Close to Praca do Comercio, in Lisbon, there’s a street on the bank of the Tagus river, filled with terraces. It’s the first street of the Alfama neighborhood, a place that I started to like very much lately. Ever since the Covid restrictions have been lifted, a couple of weeks ago, there’s quite a bit of activity on this street. Tourists are starting to flow in again, probably not as much as before, but still relevant.
Also, the regular sun glasses street vendors are out again.
If you don’t know what a “sun glass” street vendor in Lisbon is, here’s how it usually goes: you walk on the street, minding your own business, and then, in front of you, you see a guy with a lot of sun glasses for sale on his arm. He is obviously approaching you, and asks politely, from a distance: “Sun glass, mister?”. And no matter if you answer “yes” or “no” to this question, he is invariably approaching more, and asks again, now from around a meter, in a very low voice: “hash? marijuana?”.
A “regular sun glass” vendor is a drug dealer.
As in any parallel, mob-like type of business, there’s a lot of territoriality involved. Meaning there are places occupied by the same vendor, which probably owns the “rights” to that area. At the end of the terrace street that I talked about, there’s a small, narrow passage to another street. It makes people walk close to each other, more than usual.
One of these “sun glass vendors” occupies that specific place, which is probably considered good, because you can’t avoid it.
When he talked to me for the first time, I almost responded, because he was so natural, almost like a normal person asking for directions. Only after he finished talking I realized he was trying to sell drugs. So I avoided eye contact ever since.
But he keeps asking, every time I walk by. Every single time. There are days in which I think he’s almost angry at me, because he says something like: “name your price, man, c’mon, say it!”. Almost like he knows that I want to buy, but I’m just, you know, teasing. Of course I don’t. I don’t even look at him. I do my best to walk as far as I can, to the edge of the street, but the place is still so narrow that I can’t avoid the guy.
After a couple of weeks of this back and forth, I realized he doesn’t even know who’s talking to. I doubt he remembers every person that walks by, and he’s just using some visual marks to identify potential targets. If you dress like a tourist, or look a bit unusual (and I don’t look Portuguese at all, mind you) then you’re guaranteed to be approached, and you’re talked to.
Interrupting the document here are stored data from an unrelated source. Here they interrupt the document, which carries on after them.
-- pv_equiv track=rewrite | github.com/ccBitTorrent/ccbt | ccbt/interface/splash/animation_helpers.py | group_characters_by_spaces
-- ===== SOURCE A (Python) =====
-- def group_characters_by_spaces(line: str) -> list[tuple[int, int, str]]:
--     """Group characters in a line by spaces (word boundaries).
--
--     Args:
--         line: Text line
--
--     Returns:
--         List of (start_idx, end_idx, group_text) tuples
--     """
--     groups = []
--     start_idx = 0
--     in_group = False
--
--     for i, char in enumerate(line):
--         if char != " " and not in_group:
--             # Start of a new group
--             start_idx = i
--             in_group = True
--         elif char == " " and in_group:
--             # End of current group
--             groups.append((start_idx, i, line[start_idx:i]))
--             in_group = False
--
--     # Handle group at end of line
--     if in_group:
--         groups.append((start_idx, len(line), line[start_idx:]))
--
--     return groups
-- ===== SOURCE B (Python) =====
-- def group_characters_by_spaces(line: str) -> list[tuple[int, int, str]]:
--     """Group characters in a line by spaces (word boundaries)."""
--     groups = []
--     pos = 0
--     for word in line.split(" "):
--         if word:
--             groups.append((pos, pos + len(word), word))
--         pos += len(word) + 1
--     return groups
-- ===== Notes on version B (the rewrite author's own statement) =====
-- stated objective: idiomatic
-- what changed: Replaces the manual in_group/start_idx state machine over enumerate(line) with one pass over the pieces of line.split(' '), tracking each piece's start offset and keeping the non-empty pieces.
import Mathlib
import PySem

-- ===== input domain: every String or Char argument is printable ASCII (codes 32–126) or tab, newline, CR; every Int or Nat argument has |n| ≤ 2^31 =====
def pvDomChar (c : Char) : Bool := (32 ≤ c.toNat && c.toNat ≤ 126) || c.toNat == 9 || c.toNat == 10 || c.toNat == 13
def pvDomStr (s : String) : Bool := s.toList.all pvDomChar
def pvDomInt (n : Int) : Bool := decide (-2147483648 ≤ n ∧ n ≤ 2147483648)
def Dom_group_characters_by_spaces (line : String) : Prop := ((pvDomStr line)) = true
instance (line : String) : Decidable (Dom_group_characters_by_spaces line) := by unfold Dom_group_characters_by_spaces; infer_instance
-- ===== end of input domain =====

-- B replaces A's per-character in_group state machine by one pass over line.split(' ') (idiomatic; measured faster in a timing run).

-- ===== PORT A =====
-- loop body: state (groups, start_idx, in_group), p = (i, char)
def pvStepA (L : List Char) (st : List (Int × Int × String) × Int × Bool) (p : Int × Char) :
    List (Int × Int × String) × Int × Bool :=
  if p.2 ≠ ' ' ∧ st.2.2 = false then
    (st.1, p.1, true)
  else if p.2 = ' ' ∧ st.2.2 = true then
    (st.1 ++ [(st.2.1, p.1, String.ofList (PySem.List.slice L (some st.2.1) (some p.1)))], st.2.1, false)
  else st

-- the trailing "if in_group" after the loop
def pvFinA (L : List Char) (st : List (Int × Int × String) × Int × Bool) :
    List (Int × Int × String) :=
  if st.2.2 then
    st.1 ++ [(st.2.1, (L.length : Int), String.ofList (PySem.List.slice L (some st.2.1) none))]
  else st.1

def group_characters_by_spaces (line : String) : List (Int × Int × String) :=
  pvFinA line.toList
    ((PySem.List.enumerate line.toList 0).foldl (pvStepA line.toList) ([], 0, false))

-- ===== PORT B =====
-- loop body: state (groups, pos), one word of line.split(' ')
def pvStepB (st : List (Int × Int × String) × Int) (word : List Char) :
    List (Int × Int × String) × Int :=
  (if word ≠ [] then st.1 ++ [(st.2, st.2 + (word.length : Int), String.ofList word)] else st.1,
   st.2 + word.length + 1)

def group_characters_by_spaces_alt (line : String) : List (Int × Int × String) :=
  ((PySem.Chars.splitOn line.toList [' ']).foldl pvStepB ([], 0)).1

-- ===== PRECONDITION & SPEC =====
def Spec_group_characters_by_spaces (line : String) (out : List (Int × Int × String)) : Prop := out = group_characters_by_spaces_alt line
instance (line : String) (out : List (Int × Int × String)) : Decidable (Spec_group_characters_by_spaces line out) := by unfold Spec_group_characters_by_spaces; infer_instance

-- ===== CLAIM (what is proved, stated in full; the proofs are below) =====
def Claim_equal_group_characters_by_spaces : Prop := ∀ (line : String), Dom_group_characters_by_spaces line → Spec_group_characters_by_spaces line (group_characters_by_spaces line)

-- ===== LEMMAS AND PROOFS =====

-- common reference: the word groups of cs, where i is cs's offset in the full line
def pvWords : List Char → Nat → List (Int × Int × String)
  | [], _ => []
  | c :: rest, i =>
    if c = ' ' then pvWords rest (i + 1)
    else
      ((i : Int), ((i + 1 + (List.takeWhile (· ≠ ' ') rest).length : Nat) : Int),
        String.ofList (c :: List.takeWhile (· ≠ ' ') rest)) ::
        pvWords (List.dropWhile (· ≠ ' ') rest) (i + 1 + (List.takeWhile (· ≠ ' ') rest).length)
termination_by cs => cs.length
decreasing_by
  · simp
  · have := List.length_dropWhile_le (· ≠ ' ') rest
    simp only [List.length_cons]; omega

-- pure-recursion characterisation of splitOn · [' ']
def pvSp (pre : List Char) : List Char → List (List Char)
  | [] => [pre]
  | c :: rest => if c = ' ' then pre :: pvSp [] rest else pvSp (pre ++ [c]) rest

theorem pvSplitOn_go (cs : List Char) : ∀ (fuel : Nat) (cur : List Char) (acc : List (List Char)),
    cs.length < fuel →
    PySem.Chars.splitOn.go [' '] fuel cs cur acc = acc.reverse ++ pvSp cur.reverse cs := by
  induction cs with
  | nil =>
    intro fuel cur acc h
    cases fuel with
    | zero => omega
    | succ f => simp [PySem.Chars.splitOn.go, pvSp]
  | cons c rest ih =>
    intro fuel cur acc h
    cases fuel with
    | zero => omega
    | succ f =>
      by_cases hc : c = ' '
      · subst hc
        rw [show PySem.Chars.splitOn.go [' '] (f + 1) (' ' :: rest) cur acc
              = PySem.Chars.splitOn.go [' '] f rest [] (cur.reverse :: acc) by
            simp [PySem.Chars.splitOn.go]]
        rw [ih f [] (cur.reverse :: acc) (by simp at h; omega)]
        simp [pvSp]
      · rw [show PySem.Chars.splitOn.go [' '] (f + 1) (c :: rest) cur acc
              = PySem.Chars.splitOn.go [' '] f rest (c :: cur) acc by
            simp [PySem.Chars.splitOn.go, Ne.symm hc]]
        rw [ih f (c :: cur) acc (by simp at h; omega)]
        simp [pvSp, hc]

theorem pvSplitOn_eq (cs : List Char) : PySem.Chars.splitOn cs [' '] = pvSp [] cs := by
  rw [PySem.Chars.splitOn, pvSplitOn_go cs (cs.length + 1) [] [] (by omega)]
  simp

-- head of dropWhile fails the predicate, so pvWords may step over it
theorem pvWords_dropWhile_shift (cs : List Char) (j : Nat) :
    pvWords (List.dropWhile (· ≠ ' ') cs) j =
      pvWords ((List.dropWhile (· ≠ ' ') cs).drop 1) (j + 1) := by
  induction cs with
  | nil => simp [pvWords]
  | cons c rest ih =>
    by_cases hc : c = ' '
    · subst hc; simp [List.dropWhile, pvWords]
    · simpa [List.dropWhile, hc] using ih

-- B side: the fold over the split pieces computes pvWords
theorem pvB (cs : List Char) :
    (∀ (i : Nat) (g : List (Int × Int × String)),
      ((pvSp [] cs).foldl pvStepB (g, (i : Int))).1 = g ++ pvWords cs i) ∧
    (∀ (pre : List Char) (s : Nat) (g : List (Int × Int × String)), pre ≠ [] →
      ((pvSp pre cs).foldl pvStepB (g, (s : Int))).1 =
        g ++ ((s : Int), ((s + pre.length + (List.takeWhile (· ≠ ' ') cs).length : Nat) : Int),
              String.ofList (pre ++ List.takeWhile (· ≠ ' ') cs)) ::
            pvWords ((List.dropWhile (· ≠ ' ') cs).drop 1)
              (s + pre.length + (List.takeWhile (· ≠ ' ') cs).length + 1)) := by
  induction cs with
  | nil =>
    refine ⟨fun i g => by simp [pvSp, pvStepB, pvWords], fun pre s g hne => ?_⟩
    simp [pvSp, pvStepB, pvWords, hne, Nat.cast_add]
  | cons c rest ih =>
    refine ⟨fun i g => ?_, fun pre s g hne => ?_⟩
    · by_cases hc : c = ' '
      · subst hc
        rw [show pvSp [] (' ' :: rest) = [] :: pvSp [] rest by simp [pvSp]]
        rw [List.foldl_cons,
          show pvStepB (g, (i : Int)) [] = (g, ((i + 1 : Nat) : Int)) by simp [pvStepB]]
        rw [ih.1 (i + 1) g]
        simp [pvWords]
      · rw [show pvSp [] (c :: rest) = pvSp [c] rest by simp [pvSp, hc]]
        rw [ih.2 [c] i g (by simp)]
        simp only [pvWords, if_neg hc]
        rw [pvWords_dropWhile_shift rest]
        simp [Nat.add_assoc]
    · by_cases hc : c = ' '
      · subst hc
        rw [show pvSp pre (' ' :: rest) = pre :: pvSp [] rest by simp [pvSp]]
        rw [List.foldl_cons,
          show pvStepB (g, (s : Int)) pre =
              (g ++ [((s : Int), ((s + pre.length : Nat) : Int), String.ofList pre)],
               ((s + pre.length + 1 : Nat) : Int)) by simp [pvStepB, hne, Nat.cast_add]]
        rw [ih.1 (s + pre.length + 1) _]
        simp [List.append_assoc]
      · rw [show pvSp pre (c :: rest) = pvSp (pre ++ [c]) rest by simp [pvSp, hc]]
        rw [ih.2 (pre ++ [c]) s g (by simp)]
        simp [hc, List.append_assoc, Nat.add_assoc, Nat.add_comm, Nat.add_left_comm]

-- A side: the state machine computes pvWords
theorem pvA (L : List Char) (cs : List Char) :
    (∀ (k : Nat) (g : List (Int × Int × String)) (s0 : Int), L.drop k = cs →
      pvFinA L ((PySem.List.enumerate cs (k : Int)).foldl (pvStepA L) (g, s0, false)) =
        g ++ pvWords cs k) ∧
    (∀ (s : Nat) (wpre : List Char) (g : List (Int × Int × String)), wpre ≠ [] →
      L.drop s = wpre ++ cs →
      pvFinA L ((PySem.List.enumerate cs ((s + wpre.length : Nat) : Int)).foldl
          (pvStepA L) (g, (s : Int), true)) =
        g ++ ((s : Int), ((s + wpre.length + (List.takeWhile (· ≠ ' ') cs).length : Nat) : Int),
              String.ofList (wpre ++ List.takeWhile (· ≠ ' ') cs)) ::
            pvWords (List.dropWhile (· ≠ ' ') cs)
              (s + wpre.length + (List.takeWhile (· ≠ ' ') cs).length)) := by
  induction cs with
  | nil =>
    refine ⟨fun k g s0 h => by simp [PySem.List.enumerate_nil, pvFinA, pvWords], fun s wpre g hne hend => ?_⟩
    rw [List.append_nil] at hend
    have hw : 0 < wpre.length := List.length_pos_iff.mpr hne
    have hsl : s < L.length := by
      by_contra hs
      have hnil : List.drop s L = [] := List.drop_eq_nil_of_le (by omega)
      rw [hnil] at hend; exact hne hend.symm
    have hLlen : L.length = s + wpre.length := by
      have h2 := congrArg List.length hend
      simp only [List.length_drop] at h2
      omega
    rw [PySem.List.enumerate_nil, List.foldl_nil]
    simp only [pvFinA]
    rw [PySem.List.slice_from_natCast, hend]
    simp [pvWords, hLlen]
  | cons c rest ih =>
    refine ⟨fun k g s0 h => ?_, fun s wpre g hne hend => ?_⟩
    · have hdrop : L.drop (k + 1) = rest := by
        have h2 := congrArg (List.drop 1) h
        rw [List.drop_drop] at h2
        simpa [Nat.add_comm] using h2
      rw [PySem.List.enumerate_cons, List.foldl_cons]
      by_cases hc : c = ' '
      · subst hc
        rw [show pvStepA L (g, s0, false) ((k : Int), ' ') = (g, s0, false) by simp [pvStepA]]
        rw [show ((k : Int) + 1) = ((k + 1 : Nat) : Int) by push_cast; ring]
        rw [ih.1 (k + 1) g s0 hdrop]
        simp [pvWords]
      · rw [show pvStepA L (g, s0, false) ((k : Int), c) = (g, (k : Int), true) by
          simp [pvStepA, hc]]
        rw [show ((k : Int) + 1) = ((k + [c].length : Nat) : Int) by push_cast; simp]
        rw [ih.2 k [c] g (by simp) (by simpa using h)]
        simp [pvWords, hc, Nat.add_assoc]
    · have hdrop : L.drop (s + wpre.length + 1) = rest := by
        have h2 := congrArg (List.drop (wpre.length + 1)) hend
        rw [List.drop_drop] at h2
        rw [show s + (wpre.length + 1) = s + wpre.length + 1 by omega] at h2
        rw [show wpre ++ c :: rest = (wpre ++ [c]) ++ rest by simp] at h2
        rw [show wpre.length + 1 = (wpre ++ [c]).length by simp] at h2
        rw [List.drop_left] at h2
        exact h2
      rw [PySem.List.enumerate_cons, List.foldl_cons]
      by_cases hc : c = ' '
      · subst hc
        rw [show pvStepA L (g, (s : Int), true) (((s + wpre.length : Nat) : Int), ' ')
              = (g ++ [((s : Int), ((s + wpre.length : Nat) : Int),
                  String.ofList (PySem.List.slice L (some (s : Int))
                    (some ((s + wpre.length : Nat) : Int))))], (s : Int), false) by
            simp [pvStepA]]
        rw [show ((s + wpre.length : Nat) : Int) = ((s : Int) + (wpre.length : Int)) by push_cast; ring,
          PySem.List.slice_natCast_add, hend]
        rw [show (wpre ++ ' ' :: rest).take wpre.length = wpre by simp]
        rw [show ((s : Int) + (wpre.length : Int) + 1) = ((s + wpre.length + 1 : Nat) : Int) by
          push_cast; ring]
        rw [ih.1 (s + wpre.length + 1) _ (s : Int) hdrop]
        simp [pvWords, List.append_assoc]
      · rw [show pvStepA L (g, (s : Int), true) (((s + wpre.length : Nat) : Int), c)
              = (g, (s : Int), true) by simp [pvStepA, hc]]
        rw [show (((s + wpre.length : Nat) : Int) + 1) = ((s + (wpre ++ [c]).length : Nat) : Int) by
          push_cast; simp; ring]
        rw [ih.2 s (wpre ++ [c]) g (by simp) (by simpa [List.append_assoc] using hend)]
        simp [hc, List.append_assoc, Nat.add_assoc, Nat.add_comm]

-- ===== VERDICT (by name: the statement is the Claim_ definition above) =====
theorem group_characters_by_spaces_spec : Claim_equal_group_characters_by_spaces := by
  intro line _
  unfold Spec_group_characters_by_spaces group_characters_by_spaces group_characters_by_spaces_alt
  rw [pvSplitOn_eq]
  have hB := (pvB line.toList).1 0 []
  have hA := (pvA line.toList line.toList).1 0 [] 0 (by simp)
  simp only [Nat.cast_zero] at hB hA
  rw [hA, hB]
Knocking At The Wrong Door
He is basically knocking at the wrong door, hoping someone will respond. He knows beforehand this is a wrong door, because he doesn’t know beforehand whether you want to buy or not. He can’t know that, because he never met you and he doesn’t remember if he talked to you before, he just tries his luck.
This is a very unproductive approach. I’m not, by any chance, trying to improve a drug dealing business, by the way, I’m just identifying an annoying and toxic approach. Bear with me, it will get interesting.
Every time you knock at the wrong door, you alienate a little bit your odds. It’s like doing Google Ads without any previous audience management – you just throw money on advertising, hoping someone will click that banner. Or like approaching random women on the street, PUA style ( PUA = Pick Up Artist, a type of business in which shy guys are “coached” about interacting with women). In all these cases, you’re just shouting out loud, hoping someone will hear you. You shoot randomly, hoping that one of your arrows will land on some prey.
Utterly ineffective, annoying and alienating for the potential target. As one of these potential targets for the “sun glass” vendor, I can say I almost started to avoid walking by that specific area, the only reason being the presence of that annoying guy, shouting at me to name my price.
There is another level of this, though, both more subtle and more impactful than all of the above. It’s when you randomly knock at “life’s” wrong doors. It’s when you don’t know what you want to do, but do a lot of stuff anyway, hoping that something will “catch”. It’s when you keep chasing shadows, without asking for a second from where the light comes in. It’s when you try to counteract confusion with overdoing.
We’re guilty of this so many times. I know I’ve been guilty of this, more so in the first 30 years of my life. I know I’ve been one of these guys, shouting randomly at strangers to name their price. And now I get to see, in karma’s unavoidable processes, the same behavior targeted at me.
I’m not complaining. I’m just sharing this in the hope that someone who needs this will read it at some point.
I’m not knocking on any door, just walking around, sharing what worked and what didn’t, for me.